Money occupies a significant position in our everyday lives, so much so that it has come to assume a controlling influence in the society. About 80% of people's daily activities are connected to money, and one's socioeconomic experience is shaped by the quality of his or her financial choices. A greater chunk of challenges people face in their private or professional lives are centered around money. From crises in business to friendship, marriage, and even governmental problems, are often as a result of the absence or bad usage of money.
Most bad financial habits people currently struggle with were picked up in childhood, especially from home, but only made manifest during adulthood when they started earning income and are now responsible for their personal financial decisions.
Bad money habits exhibited by you as a parent often birth another bad financial habit in your children and are yet to manifest. Simply put, you may be responsible for your child’s early adulthood financial struggles. Some of your bad financial lifestyle automatically sets up a negative financial trajectory for your children who are watching. They may mature in this path and have a catastrophic ending unless there’s a correction. These home-acquired habits sit quietly in them until they find expression in their later years.
Habits, whether good or bad, are learned. It is also transferable. Let's consider some of the money-related behaviors of parents and how they may evoke some serious negative financial habits in the adult lives of their children.
YOU BUY ON IMPULSE
Children don't do what you tell them but what they see you do. When you continuously violet your budget, you are teaching your children financial indiscipline. Without a word, you have successfully told them that it is the shelf and not the budget that should dictate how expenditure is made. They may likely grow up finding it difficult to live on a budget, too.
YOU SAY YES TO EVERY REQUEST
If you make financial decisions at a whim, you would be making your children believe spending should be without restraint. Sometimes it pays to make your wards choose which option amongst their requests to sacrifice to get another. It helps them to learn how to set their financial priorities right. By doing so, you would have taught them the art of making financial choices that fetch the highest value for money.
YOU ARE TOO MISERLY
Being extremely frugal would put your children through considerable deprivation.

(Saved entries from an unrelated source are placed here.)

-- pv_equiv track=rewrite | github.com/ellidorikjr/WBAM | app.py | next_objective_from_tasks
-- ===== SOURCE A (Python) =====
-- def next_objective_from_tasks(tasks):
--     # priority: doing > todo > none
--     doing = [t for t in tasks if t["status"] == "doing"]
--     todo = [t for t in tasks if t["status"] == "todo"]
--     if doing:
--         return f"Continue: {doing[0]['title']}"
--     if todo:
--         return f"Start: {todo[0]['title']}"
--     return "No pending tasks. Create the next technical task."
-- ===== SOURCE B (Python) =====
-- def next_objective_from_tasks(tasks):
--     # selection by priority key: rank tasks (doing=0, todo=1, other=2) and take the
--     # first-minimal one with min(); index a prefix table by the winning rank.
--     if not tasks:
--         return "No pending tasks. Create the next technical task."
--     rank = {"doing": 0, "todo": 1}
--     best = min(tasks, key=lambda t: rank.get(t["status"], 2))
--     r = rank.get(best["status"], 2)
--     if r == 2:
--         return "No pending tasks. Create the next technical task."
--     return ["Continue: ", "Start: "][r] + best["title"]
-- ===== Notes on version B (the rewrite author's own statement) =====
-- stated objective: alternative
-- what changed: B replaces A's two staged status filters with a single min-selection under a numeric priority key (doing=0, todo=1, other=2) and a prefix table indexed by the winning rank.
import Mathlib
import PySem

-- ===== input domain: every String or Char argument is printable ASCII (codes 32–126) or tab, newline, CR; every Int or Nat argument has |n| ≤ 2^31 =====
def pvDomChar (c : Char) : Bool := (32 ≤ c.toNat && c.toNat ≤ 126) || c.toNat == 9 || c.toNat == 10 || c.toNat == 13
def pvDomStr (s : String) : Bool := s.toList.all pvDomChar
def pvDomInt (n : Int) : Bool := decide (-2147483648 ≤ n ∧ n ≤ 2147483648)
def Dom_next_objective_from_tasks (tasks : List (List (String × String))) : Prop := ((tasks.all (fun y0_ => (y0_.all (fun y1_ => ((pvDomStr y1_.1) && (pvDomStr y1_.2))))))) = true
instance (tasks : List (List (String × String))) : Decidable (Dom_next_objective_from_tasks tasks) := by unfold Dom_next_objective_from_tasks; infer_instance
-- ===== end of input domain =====

-- B selects by a numeric priority key (doing=0, todo=1, other=2) with a single first-minimal
-- min-selection and a prefix table, instead of A's two staged status filters; same cost.

-- dict[k] on an assoc list: first-match lookup (exact for dicts, which have unique keys)
def pvLookup (t : List (String × String)) (k : String) : Option String :=
  (t.find? (fun p => p.1 == k)).map (·.2)

-- ===== PORT A =====
-- t["status"] / t["title"] ported as lookup with default "" ; Pre_ below excludes exactly the
-- inputs where Python would raise KeyError, so the default is never consulted inside Pre_.
def next_objective_from_tasks (tasks : List (List (String × String))) : String :=
  let doing := tasks.filter (fun t => (pvLookup t "status").getD "" == "doing")
  let todo := tasks.filter (fun t => (pvLookup t "status").getD "" == "todo")
  match doing.head? with
  | some t => "Continue: " ++ (pvLookup t "title").getD ""
  | none =>
    match todo.head? with
    | some t => "Start: " ++ (pvLookup t "title").getD ""
    | none => "No pending tasks. Create the next technical task."

-- ===== PORT B =====
-- rank.get(t["status"], 2) of Source B: the two-entry table looked up with default 2
def pvRank (t : List (String × String)) : Nat :=
  let s := (pvLookup t "status").getD ""
  if s == "doing" then 0 else if s == "todo" then 1 else 2

-- min(tasks, key=…): left fold keeping the first element of strictly smaller key (Python's
-- first-minimal rule), seeded with the head; then the prefix table indexed by the rank.
def next_objective_from_tasks_alt (tasks : List (List (String × String))) : String :=
  match tasks with
  | [] => "No pending tasks. Create the next technical task."
  | t0 :: rest =>
    let best := (rest.foldl
      (fun (st : List (String × String) × Nat) t =>
        if pvRank t < st.2 then (t, pvRank t) else st) (t0, pvRank t0)).1
    let r := pvRank best
    if r == 2 then "No pending tasks. Create the next technical task."
    else (if r == 0 then "Continue: " else "Start: ") ++ (pvLookup best "title").getD ""

-- ===== PRECONDITION & SPEC =====
-- Pre_ = exactly the inputs where Python A returns: every task has a "status" key, and the
-- selected task (first "doing", else first "todo") has a "title" key.
def Pre_next_objective_from_tasks (tasks : List (List (String × String))) : Prop :=
  (tasks.all (fun t => (pvLookup t "status").isSome)) = true ∧
  (((tasks.find? (fun t => (pvLookup t "status").getD "" == "doing")).orElse
      (fun _ => tasks.find? (fun t => (pvLookup t "status").getD "" == "todo"))).all
    (fun t => (pvLookup t "title").isSome)) = true
instance (tasks : List (List (String × String))) : Decidable (Pre_next_objective_from_tasks tasks) := by
  unfold Pre_next_objective_from_tasks; infer_instance

def pvWitness_next_objective_from_tasks : (List (List (String × String))) :=
  [[("status", "todo"), ("title", "Fix bug")], [("status", "doing"), ("title", "Ship it")]]

def Spec_next_objective_from_tasks (tasks : List (List (String × String))) (out : String) : Prop := out = next_objective_from_tasks_alt tasks
instance (tasks : List (List (String × String))) (out : String) : Decidable (Spec_next_objective_from_tasks tasks out) := by unfold Spec_next_objective_from_tasks; infer_instance

-- ===== CLAIM (what is proved, stated in full; the proofs are below) =====
def Claim_equal_next_objective_from_tasks : Prop := ∀ (tasks : List (List (String × String))), Dom_next_objective_from_tasks tasks → Pre_next_objective_from_tasks tasks → Spec_next_objective_from_tasks tasks (next_objective_from_tasks tasks)

-- ===== LEMMAS AND PROOFS =====

theorem pvRank_le_two (t : List (String × String)) : pvRank t ≤ 2 := by
  unfold pvRank; dsimp only; split_ifs <;> omega

-- characterisation of B's min-fold by the heads of the rank-0 / rank-1 sublists
theorem pv_minfold (ts : List (List (String × String)))
    (b : List (String × String)) (k : Nat) (hk : k ≤ 2) :
    ts.foldl (fun (st : List (String × String) × Nat) t =>
        if pvRank t < st.2 then (t, pvRank t) else st) (b, k)
    = if k = 0 then (b, k)
      else
        match (ts.filter (fun t => pvRank t == 0)).head? with
        | some t => (t, 0)
        | none =>
          if k = 1 then (b, k)
          else
            match (ts.filter (fun t => pvRank t == 1)).head? with
            | some t => (t, 1)
            | none => (b, k) := by
  induction ts generalizing b k with
  | nil => simp
  | cons t rest ih =>
    have ht := pvRank_le_two t
    simp only [List.foldl_cons, List.filter_cons]
    generalize hr : pvRank t = r at *
    interval_cases r <;> interval_cases k <;>
      simp [ih _ 0 (by omega), ih _ 1 (by omega), ih _ 2 (by omega)]

theorem pv_head?_filter {a : Type} (p : a -> Bool) (l : List a) (u : a)
    (h : (l.filter p).head? = some u) : p u = true := by
  have hm : u ∈ l.filter p := by
    cases lf : (l.filter p) with
    | nil => rw [lf] at h; simp at h
    | cons x t => rw [lf] at h; simp at h; simp [h]
  exact (List.mem_filter.mp hm).2

theorem pv_rank_head0 (l : List (List (String × String))) (u : List (String × String))
    (h : (l.filter (fun t => pvRank t == 0)).head? = some u) : pvRank u = 0 := by
  simpa using pv_head?_filter _ _ _ h

theorem pv_rank_head1 (l : List (List (String × String))) (u : List (String × String))
    (h : (l.filter (fun t => pvRank t == 1)).head? = some u) : pvRank u = 1 := by
  simpa using pv_head?_filter _ _ _ h

theorem pv_rank0_iff (t : List (String × String)) :
    (pvRank t == 0) = ((pvLookup t "status").getD "" == "doing") := by
  unfold pvRank; dsimp only; split_ifs with h1 h2 <;> simp [h1]

theorem pv_rank1_iff (t : List (String × String)) :
    (pvRank t == 1) = ((pvLookup t "status").getD "" == "todo") := by
  unfold pvRank; dsimp only; split_ifs with h1 h2 <;> simp_all

-- ===== VERDICT (by name: the statement is the Claim_ definition above) =====
theorem next_objective_from_tasks_spec : Claim_equal_next_objective_from_tasks := by
  intro tasks _ _
  unfold Spec_next_objective_from_tasks next_objective_from_tasks next_objective_from_tasks_alt
  have ef0 : tasks.filter (fun t => (pvLookup t "status").getD "" == "doing")
      = tasks.filter (fun t => pvRank t == 0) :=
    List.filter_congr (fun t _ => (pv_rank0_iff t).symm)
  have ef1 : tasks.filter (fun t => (pvLookup t "status").getD "" == "todo")
      = tasks.filter (fun t => pvRank t == 1) :=
    List.filter_congr (fun t _ => (pv_rank1_iff t).symm)
  rw [ef0, ef1]
  cases tasks with
  | nil => simp
  | cons t0 rest =>
    dsimp only
    rw [pv_minfold rest t0 (pvRank t0) (pvRank_le_two t0)]
    simp only [List.filter_cons]
    have ht := pvRank_le_two t0
    generalize hr : pvRank t0 = r at *
    interval_cases r <;>
      cases h0 : (rest.filter (fun t => pvRank t == 0)).head? <;>
      cases h1 : (rest.filter (fun t => pvRank t == 1)).head? <;>
      first
        | (have hu0 := pv_rank_head0 _ _ h0; have hu1 := pv_rank_head1 _ _ h1
           simp [hr, h0, h1, hu0, hu1])
        | (have hu0 := pv_rank_head0 _ _ h0; simp [hr, h0, h1, hu0])
        | (have hu1 := pv_rank_head1 _ _ h1; simp [hr, h0, h1, hu1])
        | simp [hr, h0, h1]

The import of this is that, in their earning years, the likelihood of them spending excessively to compensate for past denials would be very high.
YOU MAKE ALL FINANCIAL DECISIONS FOR THEM
When you exclude your children from making contributions to the expenditure list that affects them, not letting them make even the low-risk financial decisions on matters that concern them, you would have succeeded in denying them the opportunity to make mistakes and learn from them, helping them to grow their financial management skill. Skill kids pick up early by being in the most important Management School - the home. Without future intervention, such children would become financially illiterate, lacking what it takes to make sound financial judgments. Hence they grow up to become bad money handlers.
The essence of this post is not for blame game, but it’s a way to make parents aware of the possible consequences of seemingly inconsequential financial activities on their kids. It is simply a call for more vigilance, balance, and proactiveness in their financial actions. Parenting is a lifelong journey; the secret to success is being thoughtful, teachable, and maintaining an open communication channel with your children. Discuss everything, including what they think and have learned regarding your spending style. It opens up the opportunity for mutual correction.